Of course, high inflation, actually any inflation creates financial stress for many retirees, but is it a surprise? Isn’t being aware of and planning for inflation a key part of retirement? Inflation is nearly always with us.
The highest period of inflation since 1900 was between 1973-1982 where it average 8.7% and hit a peak of 13.5% in 1980. That’s when my mortgage had a 9-3/4% interest rate They were tough times. Remember WIN buttons?
To my surprise the lowest period was 1920-1929 with an average of 0.0%. No wonder it’s called the roaring twenties.
While we can’t predict inflation from year to year, it’s a pretty good bet that goods and services, property taxes, etc. will cost more ten years after we retire.
Many claim Social Security doesn’t keep up with inflation. It does, but it depends.
The overall inflation rate for 2025 was reported as 2.6%. The 2026 Social security COLA was 2.8% so yes, SS keeps up with inflation. If inflation takes off after September of a year, the COLA may be less. On the other hand, the opposite may happen.
The important variables are what percentage of total income is Social Security and how close to the CPI is an individual’s inflation rate?

For example, I’m not affected by housing prices, but I am by premiums for Medicare. Indirectly many seniors see rising expenses reflected in property taxes as towns cope with rising prices and wage pressures.

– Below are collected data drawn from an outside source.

-- pv_equiv track=rewrite | github.com/abulavin/ptracking | ptracking/sentiment/corenlp.py | add_whitespace_after_fullstop
-- ===== SOURCE A (Python) =====
-- def add_whitespace_after_fullstop(text):
--     text = text.strip().split(" ")
--     new_text = []
--     for word in text:
--         if "." in word:
--             before, dot, after = word.partition(".")
--             if after and before.isalpha() and after[0].isalpha():
--                 word = before + dot + " " + after
--         new_text.append(word)
--
--     return " ".join(new_text)
-- ===== SOURCE B (Python) =====
-- def add_whitespace_after_fullstop(text):
--     # single left-to-right character scan with a small state machine (no split/join of words)
--     out = []
--     empty = True      # current token's pre-dot prefix is empty
--     allalpha = True   # every pre-dot char of current token is alphabetic
--     dotted = False    # current token already contained a '.'
--     pending = False   # previous char was the token's first '.' with a nonempty all-alpha prefix
--     for c in text.strip():
--         if pending and c.isalpha():
--             out.append(' ')
--         pending = False
--         out.append(c)
--         if c == ' ':
--             empty, allalpha, dotted = True, True, False
--         elif c == '.' and not dotted:
--             pending = (not empty) and allalpha
--             dotted = True
--         elif not dotted:
--             empty = False
--             allalpha = allalpha and c.isalpha()
--     return ''.join(out)
-- ===== Notes on version B (the rewrite author's own statement) =====
-- stated objective: alternative
-- what changed: Replaces A's strip/split-into-words/per-word partition loop/join pipeline by a single left-to-right character scan over the stripped string that threads four boolean flags (empty prefix, all-alphabetic prefix, dot seen, space pending) and emits the output in one pass.
import Mathlib
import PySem

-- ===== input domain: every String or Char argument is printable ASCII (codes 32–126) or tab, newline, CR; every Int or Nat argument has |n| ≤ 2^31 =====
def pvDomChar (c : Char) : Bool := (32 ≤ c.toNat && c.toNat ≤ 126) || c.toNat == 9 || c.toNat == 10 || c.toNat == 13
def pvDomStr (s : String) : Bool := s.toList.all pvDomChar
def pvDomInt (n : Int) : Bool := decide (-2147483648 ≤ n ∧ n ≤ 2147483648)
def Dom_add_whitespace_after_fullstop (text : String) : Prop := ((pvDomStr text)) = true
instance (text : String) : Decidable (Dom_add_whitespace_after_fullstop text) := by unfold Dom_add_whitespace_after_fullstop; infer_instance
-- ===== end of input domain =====

-- B replaces A's split-into-words loop by a single left-to-right character scan with a
-- four-flag state machine (objective: alternative — same O(n) cost, different traversal).


-- ===== PORT A =====
-- body of A's loop for a word containing "." :  before, dot, after = word.partition(".")
-- (takeWhile/dropWhile is str.partition('.') exactly when '.' is in the word, which the caller checked)
def awfWord (word : List Char) : List Char :=
  let before := word.takeWhile (fun c => c ≠ '.')
  let after := (word.dropWhile (fun c => c ≠ '.')).drop 1
  if (!after.isEmpty && PySem.Chars.strIsalpha before &&
      (match after with | c :: _ => PySem.Chars.isalpha c | [] => false)) then
    before ++ ['.'] ++ [' '] ++ after
  else word

def add_whitespace_after_fullstop (text : String) : String :=
  let stripped := PySem.Chars.strip text.toList          -- text.strip()
  let words := PySem.Chars.splitOn stripped [' ']        -- .split(" ")
  let new_text := words.foldl
    (fun acc word =>
      acc ++ [if PySem.Chars.isIn ['.'] word then awfWord word else word])
    ([] : List (List Char))
  String.ofList (PySem.Chars.join [' '] new_text)            -- " ".join(new_text)

-- ===== PORT B =====
-- state flags: empty (pre-dot prefix of current token empty), allalpha (pre-dot prefix all
-- alphabetic), dotted (token already had a '.'), pending (previous char was the token's first
-- '.' with a nonempty all-alpha prefix)
def altGo : List Char → Bool → Bool → Bool → Bool → List Char
  | [], _, _, _, _ => []
  | c :: rest, empty, allalpha, dotted, pending =>
    (if pending && PySem.Chars.isalpha c then [' ', c] else [c]) ++
    (if c = ' ' then altGo rest true true false false
     else if c = '.' && !dotted then altGo rest empty allalpha true (!empty && allalpha)
     else if !dotted then altGo rest false (allalpha && PySem.Chars.isalpha c) dotted false
     else altGo rest empty allalpha dotted false)

def add_whitespace_after_fullstop_alt (text : String) : String :=
  String.ofList (altGo (PySem.Chars.strip text.toList) true true false false)

-- ===== PRECONDITION & SPEC =====
def Spec_add_whitespace_after_fullstop (text : String) (out : String) : Prop := out = add_whitespace_after_fullstop_alt text
instance (text : String) (out : String) : Decidable (Spec_add_whitespace_after_fullstop text out) := by unfold Spec_add_whitespace_after_fullstop; infer_instance

-- ===== CLAIM (what is proved, stated in full; the proofs are below) =====
def Claim_equal_add_whitespace_after_fullstop : Prop := ∀ (text : String), Dom_add_whitespace_after_fullstop text → Spec_add_whitespace_after_fullstop text (add_whitespace_after_fullstop text)

-- ===== LEMMAS AND PROOFS =====

-- structural version of split(" ") : current token `cur`, remaining input
def sgo (cur : List Char) : List Char → List (List Char)
  | [] => [cur]
  | c :: r => if c = ' ' then cur :: sgo [] r else sgo (cur ++ [c]) r

theorem splitOn_go_sp : ∀ (fuel : Nat) (l cur : List Char) (acc : List (List Char)) (_ : l.length < fuel),
    PySem.Chars.splitOn.go [' '] fuel l cur acc = acc.reverse ++ sgo cur.reverse l := by
  intro fuel
  induction fuel with
  | zero => intro l cur acc h; omega
  | succ f ih =>
    intro l cur acc h
    match l with
    | [] => simp [PySem.Chars.splitOn.go, sgo]
    | c :: rest =>
      rw [PySem.Chars.splitOn.go]
      by_cases hc : c = ' '
      · subst hc
        have hp : [' '].isPrefixOf (' ' :: rest) = true := by simp [List.isPrefixOf]
        rw [if_pos hp]
        simp only [List.length_singleton, List.drop_succ_cons, List.drop_zero]
        rw [ih rest [] (cur.reverse :: acc) (by simpa using Nat.lt_of_succ_lt_succ h)]
        simp [sgo]
      · have hp : [' '].isPrefixOf (c :: rest) = false := by
          simp [List.isPrefixOf]
          exact fun h' => hc h'.symm
        rw [if_neg (by simp [hp])]
        rw [ih rest (c :: cur) acc (by simpa using Nat.lt_of_succ_lt_succ h)]
        simp [sgo, hc]

theorem splitOn_sp (l : List Char) : PySem.Chars.splitOn l [' '] = sgo [] l := by
  rw [PySem.Chars.splitOn, splitOn_go_sp (l.length + 1) l [] [] (by omega)]
  rfl

-- A's per-word transformation
def fA (w : List Char) : List Char := if PySem.Chars.isIn ['.'] w then awfWord w else w

-- the scan threads its four flags through one char at a time; scanning an append decomposes
def stepState (s : Bool × Bool × Bool × Bool) (c : Char) : Bool × Bool × Bool × Bool :=
  if c = ' ' then (true, true, false, false)
  else if c = '.' && !s.2.2.1 then (s.1, s.2.1, true, !s.1 && s.2.1)
  else if !s.2.2.1 then (false, s.2.1 && PySem.Chars.isalpha c, s.2.2.1, false)
  else (s.1, s.2.1, s.2.2.1, false)

theorem altGo_append (xs ys : List Char) (e a d p : Bool) :
    altGo (xs ++ ys) e a d p =
      altGo xs e a d p ++
        (let s := xs.foldl stepState (e, a, d, p); altGo ys s.1 s.2.1 s.2.2.1 s.2.2.2) := by
  induction xs generalizing e a d p with
  | nil => simp [altGo]
  | cons c xs ih =>
    simp only [List.cons_append, altGo, List.foldl_cons]
    by_cases h1 : c = ' '
    · simp [h1, stepState, ih, List.append_assoc]
    · by_cases h2 : (decide (c = '.') && !d) = true
      · have hcd : (decide (c = '.') && !d) = true := h2
        simp [h1, hcd, stepState, ih, List.append_assoc]
      · by_cases h3 : d = false
        · subst h3
          have hcd : ¬ c = '.' := by simpa using h2
          simp [h1, hcd, stepState, ih, List.append_assoc]
        · rw [Bool.not_eq_false] at h3; subst h3
          simp [h1, stepState, ih, List.append_assoc]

The CPI-E (Consumer Price Index for Americans 62 Years of Age and Older) has been suggested as a better measure. It is an “experimental” index designed to track the cost of living specifically for seniors.
It differs from the standard CPI-W (used for Social Security COLAs) by giving more weight to the categories where you likely spend more of your budget: healthcare and housing.
Historically, the CPI-E rises about 0.2% faster annually than the CPI-W. This is because medical costs and home heating/shelter—which are weighted more heavily in the CPI-E—tend to outpace general inflation. However, that’s not always true, in some years the CPI-E has been lower.
Using the CPI-E creates another problem. It accelerates the insolvency of the Social Security trust.
Inflation is real, but erratic. It affects people, especially seniors in different ways – but is is no secret. The 4% “rule” accounts for inflation, most government pensions have COLAs too.
People thinking about retirement need a plan.
What is your plan?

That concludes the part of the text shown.